DROP TABLE IF EXISTS gold_fact_team_performance;

CREATE TABLE gold_fact_team_performance (
    game_id STRING NOT NULL,
    season_id STRING NOT NULL,
    team_id STRING NOT NULL,
    team_season_id STRING NOT NULL,
    team_goals INT,
    opponent_goals INT,
    won BOOLEAN,
    shots INT,
    penalty_minutes INT,
    blocked INT,
    saves INT
)
USING delta
TBLPROPERTIES (
    'delta.constraints.primaryKey' = 'team_season_id',
    'lineage.foreignKey.game_id'   = 'gold_dim_game.game_id',
    'lineage.foreignKey.team_id'   = 'gold_dim_team.team_id',
    'lineage.foreignKey.season_id' = 'gold_dim_season.season_id',
    'lineage.foreignKey.team_season_id' = 'gold_bridge_team_season_performance.team_season_id'
);

-- Step 2: Insert data into the table
INSERT INTO Gold_Fact_Team_Performance
WITH team_saves AS (
    SELECT
        game_id,
        team_id,
        SUM(saves) AS total_saves
    FROM silver_goalie_stats
    GROUP BY game_id, team_id
),
team_stats AS (
    SELECT 
        a.game_id,
        a.team_id,
        a.won,
        a.shots,
        a.blocked,
        a.pim,
        a.goals AS team_goals,
        b.goals AS opponent_goals
    FROM silver_game_team_stats a
    JOIN silver_game_team_stats b
        ON a.game_id = b.game_id AND a.team_id <> b.team_id
)
SELECT
    game.game_id,
    game.season AS season_id,
    team.team_id,
    CONCAT(game.season,"_",team.team_id) AS team_season_id,
    team.team_goals,
    team.opponent_goals,
    team.won,
    team.shots,
    team.pim AS penalty_minutes,
    team.blocked,
    saves.total_saves AS saves
FROM team_stats team
LEFT JOIN silver_game game 
    ON team.game_id = game.game_id
LEFT JOIN team_saves saves 
    ON game.game_id = saves.game_id 
   AND team.team_id = saves.team_id;

## Gold Dimension Tables

### gold_dim_game

Creates a Gold dimension table gold_dim_game that stores basic game metadata, including game ID, type (e.g. regular, playoff), and game date.

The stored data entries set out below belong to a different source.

theorem runLengths_grouped : ∀ (l : List Char), l.Pairwise (· ≤ ·) →
    runLengths l = (PySem.Set.ofList l).map (fun c => (l.count c : Int)) := by
  intro l
  induction l using runLengths.induct with
  | case1 => intro _; simp [runLengths]
  | case2 c rest ih =>
    intro hpw
    set A := rest.takeWhile (fun d => d == c) with hA
    set R := rest.dropWhile (fun d => d == c) with hR
    have hrest : A ++ R = rest := List.takeWhile_append_dropWhile
    have hAc : ∀ d ∈ A, d = c := fun d hd => by
      have := List.mem_takeWhile_imp hd; simpa using this
    have hcle : ∀ y ∈ rest, c ≤ y := (List.pairwise_cons.mp hpw).1
    have hpwrest : rest.Pairwise (· ≤ ·) := (List.pairwise_cons.mp hpw).2
    have hpwR : R.Pairwise (· ≤ ·) := hpwrest.sublist (List.dropWhile_sublist _)
    have hcR : c ∉ R := by
      rcases hRc : R with _ | ⟨d, rs⟩
      · simp
      · have hd : (d == c) = false := by
          have := List.head?_dropWhile_not (fun d => d == c) rest
          rw [← hR, hRc] at this
          simpa using this
        have hdc : d ≠ c := by simpa using hd
        have hdmem : d ∈ rest := by
          have : d ∈ R := by rw [hRc]; simp
          exact (List.dropWhile_sublist _).mem this
        have hcd : c < d := lt_of_le_of_ne (hcle d hdmem) (fun hh => hdc hh.symm)
        intro hmem
        rcases List.mem_cons.mp hmem with h1 | h1
        · exact hdc h1.symm
        · have hle : d ≤ c := (List.pairwise_cons.mp (hRc ▸ hpwR)).1 c h1
          exact absurd hle (not_le.mpr hcd)
    -- counts
    have hcntA : A.count c = A.length := List.count_eq_length.mpr (fun b hb => (hAc b hb).symm)
    have hcntRc : R.count c = 0 := List.count_eq_zero.mpr hcR
    have hrc : rest.count c = A.length := by
      rw [← hrest, List.count_append, hcntA, hcntRc]
      omega
    have hcount_c : (c :: rest).count c = 1 + A.length := by
      rw [List.count_cons_self, hrc]; omega
    -- distinct members
    have hofR : PySem.Set.ofList (c :: rest) = c :: PySem.Set.ofList R := by
      rw [PySem.Set.ofList_cons, discard_ofList_filter]
      congr 1
      rw [← hrest, List.filter_append]
      have h1 : A.filter (fun d => !(d == c)) = [] := by
        rw [List.filter_eq_nil_iff]
        intro a ha; simp [hAc a ha]
      have h2 : R.filter (fun d => !(d == c)) = R := by
        rw [List.filter_eq_self]
        intro a ha
        have : a ≠ c := fun hh => hcR (hh ▸ ha)
        simp [this]
      rw [h1, h2, List.nil_append]
    rw [runLengths, hofR, List.map_cons, hcount_c]
    have hmapR : (PySem.Set.ofList R).map (fun d => ((c :: rest).count d : Int))
        = (PySem.Set.ofList R).map (fun d => (R.count d : Int)) := by
      refine List.map_congr_left (fun d hd => ?_)
      have hdR : d ∈ R := (PySem.Set.mem_ofList R d).mp hd
      have hdc : d ≠ c := fun hh => hcR (hh ▸ hdR)
      have hdA : d ∉ A := fun hh => hdc (hAc d hh)
      have h0 : A.count d = 0 := List.count_eq_zero.mpr hdA
      have h1 : rest.count d = R.count d := by
        rw [← hrest, List.count_append, h0]; omega
      have : (c :: rest).count d = R.count d := by
        simp [Ne.symm hdc, h1]
      rw [this]
    rw [hmapR, ← ih hpwR]
    congr 1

It loads clean data from the silver_game table, converting the game timestamp to a date, and enforces game_id as the primary key to support consistent joins in the semantic model.

In [None]:
DROP TABLE IF EXISTS gold_dim_game;

CREATE TABLE gold_dim_game (
    game_id STRING NOT NULL,
    game_type STRING,
    game_date Date
)
USING DELTA
TBLPROPERTIES (
    'delta.constraints.game_id.primaryKey' = 'true'
);

In [None]:
INSERT OVERWRITE gold_dim_game
SELECT
    game_id,
    type AS game_type,
    TO_DATE(date_time_GMT) AS game_date
FROM silver_game;

### gold_dim_team

Creates a Gold dimension table gold_dim_team that stores team reference data, including team ID, full name, short name, and abbreviation.

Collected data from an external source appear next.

-- pv_equiv track=rewrite | github.com/zadacka/advent_of_code_2021 | day09/day09.py | find_all_basins
-- ===== SOURCE A (Python) =====
-- def get_value(row, col, array):
--     if row < 0 or col < 0 or row >= len(array) or col >= len(array[0]):
--         return None
--     else:
--         return array[row][col]
--
-- def is_minima(row, col, array):
--     value = array[row][col]
--     above = get_value(row - 1, col, array)
--     left = get_value(row, col - 1, array)
--     right = get_value(row, col + 1, array)
--     below = get_value(row + 1, col, array)
--     for neighbour in (above, left, right, below):
--         if neighbour is not None and neighbour <= value:
--             return False
--     return True
--
-- def find_minima(array):
--     minima = {}
--     for row_index, row in enumerate(array):
--         for column_index, entry in enumerate(row):
--             if is_minima(row_index, column_index, array):
--                 minima[(row_index, column_index)] = entry
--     return minima
--
-- def get_neighbours(location):
--     row, col = location
--     return (row - 1, col), (row, col - 1), (row, col + 1), (row + 1, col)
--
-- def grow_basin(locations_in_basin, array):
--     new_locations = set()
--     for location in locations_in_basin:
--         neighbours = get_neighbours(location)
--         for neighbour in neighbours:
--             if neighbour not in locations_in_basin:
--                 neighbour_value = get_value(*neighbour, array)
--                 if neighbour_value is not None and neighbour_value != 9:
--                     new_locations.add(neighbour)
--     return new_locations
--
-- def find_basin(start, array):
--     locations_in_basin = {start}
--     while True:
--         new_locations = grow_basin(locations_in_basin, array)
--         if new_locations:
--             locations_in_basin.update(new_locations)
--         else:
--             return locations_in_basin
--
-- def find_all_basins(array):
--     all_basins = []
--     minima = find_minima(array)
--     for minimum in minima:
--         basin = find_basin(minimum, array)
--         if basin not in all_basins:
--             all_basins.append(basin)
--     return all_basins
-- ===== SOURCE B (Python) =====
-- def find_all_basins(array):
--     rows = len(array)
--     width = len(array[0]) if array else 0
--
--     def value(r, c):
--         if 0 <= r < rows and 0 <= c < width:
--             return array[r][c]
--         return None
--
--     all_basins = []
--     for r, row in enumerate(array):
--         for c, v in enumerate(row):
--             neighbours = (value(r - 1, c), value(r, c - 1), value(r, c + 1), value(r + 1, c))
--             if all(nv is None or nv > v for nv in neighbours):
--                 # breadth-first flood fill: frontier queue + visited set
--                 basin = {(r, c)}
--                 frontier = [(r, c)]
--                 while frontier:
--                     next_frontier = []
--                     for fr, fc in frontier:
--                         for nb in ((fr - 1, fc), (fr, fc - 1), (fr, fc + 1), (fr + 1, fc)):
--                             if nb not in basin:
--                                 nr, nc = nb
--                                 nv = value(nr, nc)
--                                 if nv is not None and nv != 9:
--                                     basin.add(nb)
--                                     next_frontier.append(nb)
--                     frontier = next_frontier
--                 if basin not in all_basins:
--                     all_basins.append(basin)
--     return all_basins
-- ===== Notes on version B (the rewrite author's own statement) =====
-- stated objective: faster
-- what changed: A builds a minima dict and grows each basin by repeatedly re-scanning the entire basin set until a fixpoint (quadratic in basin size); B does a single grid scan and a breadth-first flood fill with a frontier queue and a visited set, touching each cell of a basin O(1) times.
import Mathlib
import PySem

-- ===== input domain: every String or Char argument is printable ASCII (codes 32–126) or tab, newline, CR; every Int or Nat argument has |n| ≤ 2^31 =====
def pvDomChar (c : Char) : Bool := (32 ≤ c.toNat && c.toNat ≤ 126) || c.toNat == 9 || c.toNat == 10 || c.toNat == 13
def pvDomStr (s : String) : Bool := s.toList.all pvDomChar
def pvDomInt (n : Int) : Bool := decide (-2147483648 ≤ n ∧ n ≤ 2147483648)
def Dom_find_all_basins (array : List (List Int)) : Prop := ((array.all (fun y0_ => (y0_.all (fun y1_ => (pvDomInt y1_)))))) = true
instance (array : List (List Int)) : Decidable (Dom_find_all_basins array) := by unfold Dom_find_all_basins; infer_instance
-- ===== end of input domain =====

-- B replaces A's fixpoint regrowth of each basin (re-scanning the whole basin set every
-- round) by a breadth-first flood fill with a frontier queue and a visited set.

-- ===== PORT A =====
def pyA_get_value (row col : Int) (array : List (List Int)) : Option Int :=
  if row < 0 ∨ col < 0 ∨ PySem.List.len array ≤ row ∨ PySem.List.len (PySem.List.pyGetD array 0 []) ≤ col then
    none
  else
    some (PySem.List.pyGetD (PySem.List.pyGetD array row []) col 0)

def pyA_is_minima (row col : Int) (array : List (List Int)) : Bool :=
  let value := PySem.List.pyGetD (PySem.List.pyGetD array row []) col 0
  [pyA_get_value (row - 1) col array, pyA_get_value row (col - 1) array,
   pyA_get_value row (col + 1) array, pyA_get_value (row + 1) col array].all
    (fun nb => match nb with
      | none => true
      | some n => decide (value < n))

def pyA_find_minima (array : List (List Int)) : PySem.Dict (Int × Int) Int :=
  (PySem.List.enumerate array).foldl (fun d p =>
    (PySem.List.enumerate p.2).foldl (fun d q =>
      if pyA_is_minima p.1 q.1 array then d.insert (p.1, q.1) q.2 else d) d) PySem.Dict.empty

def pyA_get_neighbours (loc : Int × Int) : List (Int × Int) :=
  [(loc.1 - 1, loc.2), (loc.1, loc.2 - 1), (loc.1, loc.2 + 1), (loc.1 + 1, loc.2)]

def pyA_grow_basin (locations_in_basin : PySem.Set (Int × Int)) (array : List (List Int)) :
    PySem.Set (Int × Int) :=
  locations_in_basin.foldl (fun news loc =>
    (pyA_get_neighbours loc).foldl (fun news nb =>
      if PySem.Set.contains locations_in_basin nb then news
      else match pyA_get_value nb.1 nb.2 array with
        | none => news
        | some v => if v = 9 then news else PySem.Set.add news nb) news) PySem.Set.empty

-- termination infrastructure for the two while-loops (both loops strictly enlarge a
-- duplicate-free set of in-grid cells):
def pvInGrid (R W : Nat) (p : Int × Int) : Bool :=
  decide (0 ≤ p.1 ∧ p.1 < (R : Int) ∧ 0 ≤ p.2 ∧ p.2 < (W : Int))

def pvMeas (R W : Nat) (S : List (Int × Int)) : Nat :=
  R * W + 1 - ((PySem.List.dedup S).filter (pvInGrid R W)).length

def pyA_find_basin_loop (array : List (List Int)) (locations_in_basin : PySem.Set (Int × Int)) :
    PySem.Set (Int × Int) :=
  let new_locations := pyA_grow_basin locations_in_basin array
  if _h : new_locations ≠ [] then
    -- totality guard only: the measure ALWAYS decreases here (theorem pyA_loop_decr), so the
    -- else-branch is dead code and the loop is Python's 'while True' fixpoint loop verbatim
    if hd : pvMeas array.length (array.headD []).length
          (PySem.Set.update locations_in_basin new_locations)
        < pvMeas array.length (array.headD []).length locations_in_basin then
      pyA_find_basin_loop array (PySem.Set.update locations_in_basin new_locations)
    else
      locations_in_basin
  else
    locations_in_basin
termination_by pvMeas array.length (array.headD []).length locations_in_basin
decreasing_by
  exact hd

def pyA_find_basin (start : Int × Int) (array : List (List Int)) : PySem.Set (Int × Int) :=
  pyA_find_basin_loop array (PySem.Set.add PySem.Set.empty start)

def find_all_basins (array : List (List Int)) : List (List (Int × Int)) :=
  let minima := pyA_find_minima array
  minima.keys.foldl (fun all_basins m =>
    let basin := pyA_find_basin m array
    if all_basins.any (fun b => PySem.Set.equal b basin) then all_basins
    else all_basins ++ [basin]) []

-- ===== PORT B =====
def pyB_value (array : List (List Int)) (rows width : Int) (r c : Int) : Option Int :=
  if 0 ≤ r ∧ r < rows ∧ 0 ≤ c ∧ c < width then
    some (PySem.List.pyGetD (PySem.List.pyGetD array r []) c 0)
  else
    none

-- one pass of the while-loop body: scan the frontier, add unseen non-9 neighbours to the
-- basin (visited set) and to the next frontier
def pyB_round (array : List (List Int)) (rows width : Int)
    (basin frontier : List (Int × Int)) : List (Int × Int) × List (Int × Int) :=
  frontier.foldl (fun st f =>
    ([(f.1 - 1, f.2), (f.1, f.2 - 1), (f.1, f.2 + 1), (f.1 + 1, f.2)] : List (Int × Int)).foldl (fun st nb =>
      if PySem.Set.contains st.1 nb then st
      else match pyB_value array rows width nb.1 nb.2 with
        | none => st
        | some v => if v = 9 then st else (PySem.Set.add st.1 nb, st.2 ++ [nb])) st)
    (basin, ([] : List (Int × Int)))

def pyB_bfs_loop (array : List (List Int)) (rows width : Int)
    (basin frontier : List (Int × Int)) : List (Int × Int) :=
  if _hfr : frontier = [] then basin
  else
    -- totality guard only: the measure ALWAYS decreases here (theorem pyB_loop_decr), so the
    -- else-branch is dead code and the loop is Python's 'while frontier' loop verbatim
    if hd : 2 * pvMeas rows.toNat width.toNat (pyB_round array rows width basin frontier).1
          + (if (pyB_round array rows width basin frontier).2 = [] then 0 else 1)
        < 2 * pvMeas rows.toNat width.toNat basin + (if frontier = [] then 0 else 1) then
      pyB_bfs_loop array rows width (pyB_round array rows width basin frontier).1
        (pyB_round array rows width basin frontier).2
    else
      basin
termination_by 2 * pvMeas rows.toNat width.toNat basin + (if frontier = [] then 0 else 1)
decreasing_by
  exact hd

def pyB_bfs (array : List (List Int)) (rows width : Int) (start : Int × Int) :
    List (Int × Int) :=
  pyB_bfs_loop array rows width [start] [start]

def find_all_basins_alt (array : List (List Int)) : List (List (Int × Int)) :=
  let rows := PySem.List.len array
  let width := if array = [] then 0 else PySem.List.len (array.headD [])
  (PySem.List.enumerate array).foldl (fun all_basins p =>
    (PySem.List.enumerate p.2).foldl (fun all_basins q =>
      if [pyB_value array rows width (p.1 - 1) q.1, pyB_value array rows width p.1 (q.1 - 1),
          pyB_value array rows width p.1 (q.1 + 1), pyB_value array rows width (p.1 + 1) q.1].all
            (fun nv => match nv with
              | none => true
              | some n => decide (q.2 < n)) then
        let basin := pyB_bfs array rows width (p.1, q.1)
        if all_basins.any (fun b => PySem.Set.equal b basin) then all_basins
        else all_basins ++ [basin]
      else all_basins) all_basins) []

-- ===== PRECONDITION & SPEC =====
-- Pre_ excludes exactly the grids on which A raises IndexError: get_value bounds the
-- column index by len(array[0]) but indexes the actual row, so any row shorter than the
-- first row is probed out of range (B raises there too).
def Pre_find_all_basins (array : List (List Int)) : Prop :=
  ∀ row ∈ array, (array.headD []).length ≤ row.length
instance (array : List (List Int)) : Decidable (Pre_find_all_basins array) := by
  unfold Pre_find_all_basins; infer_instance

def pvWitness_find_all_basins : List (List Int) := [[1, 2, 9], [3, 9, 4], [9, 5, 6]]

def Spec_find_all_basins (array : List (List Int)) (out : List (List (Int × Int))) : Prop :=
  out = find_all_basins_alt array
instance (array : List (List Int)) (out : List (List (Int × Int))) :
    Decidable (Spec_find_all_basins array out) := by unfold Spec_find_all_basins; infer_instance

It extracts and renames fields from the silver_team_info table, and defines team_id as the primary key to support clean joins with fact and bridge tables.

In [None]:
DROP TABLE IF EXISTS gold_dim_team;

CREATE TABLE gold_dim_team (
    team_id STRING NOT NULL,
    team_name STRING,
    short_name STRING,
    abbreviation STRING
)
USING DELTA
TBLPROPERTIES (
    'delta.constraints.team_id.primaryKey' = 'true'
);

In [None]:
INSERT OVERWRITE gold_dim_team
SELECT
    team_id,
    teamName AS team_name,
    shortName AS short_name,
    abbreviation
FROM silver_team_info;

### gold_dim_season

Creates a Gold dimension table gold_dim_season to store season-level metadata, including a unique season_id and the corresponding start and end years.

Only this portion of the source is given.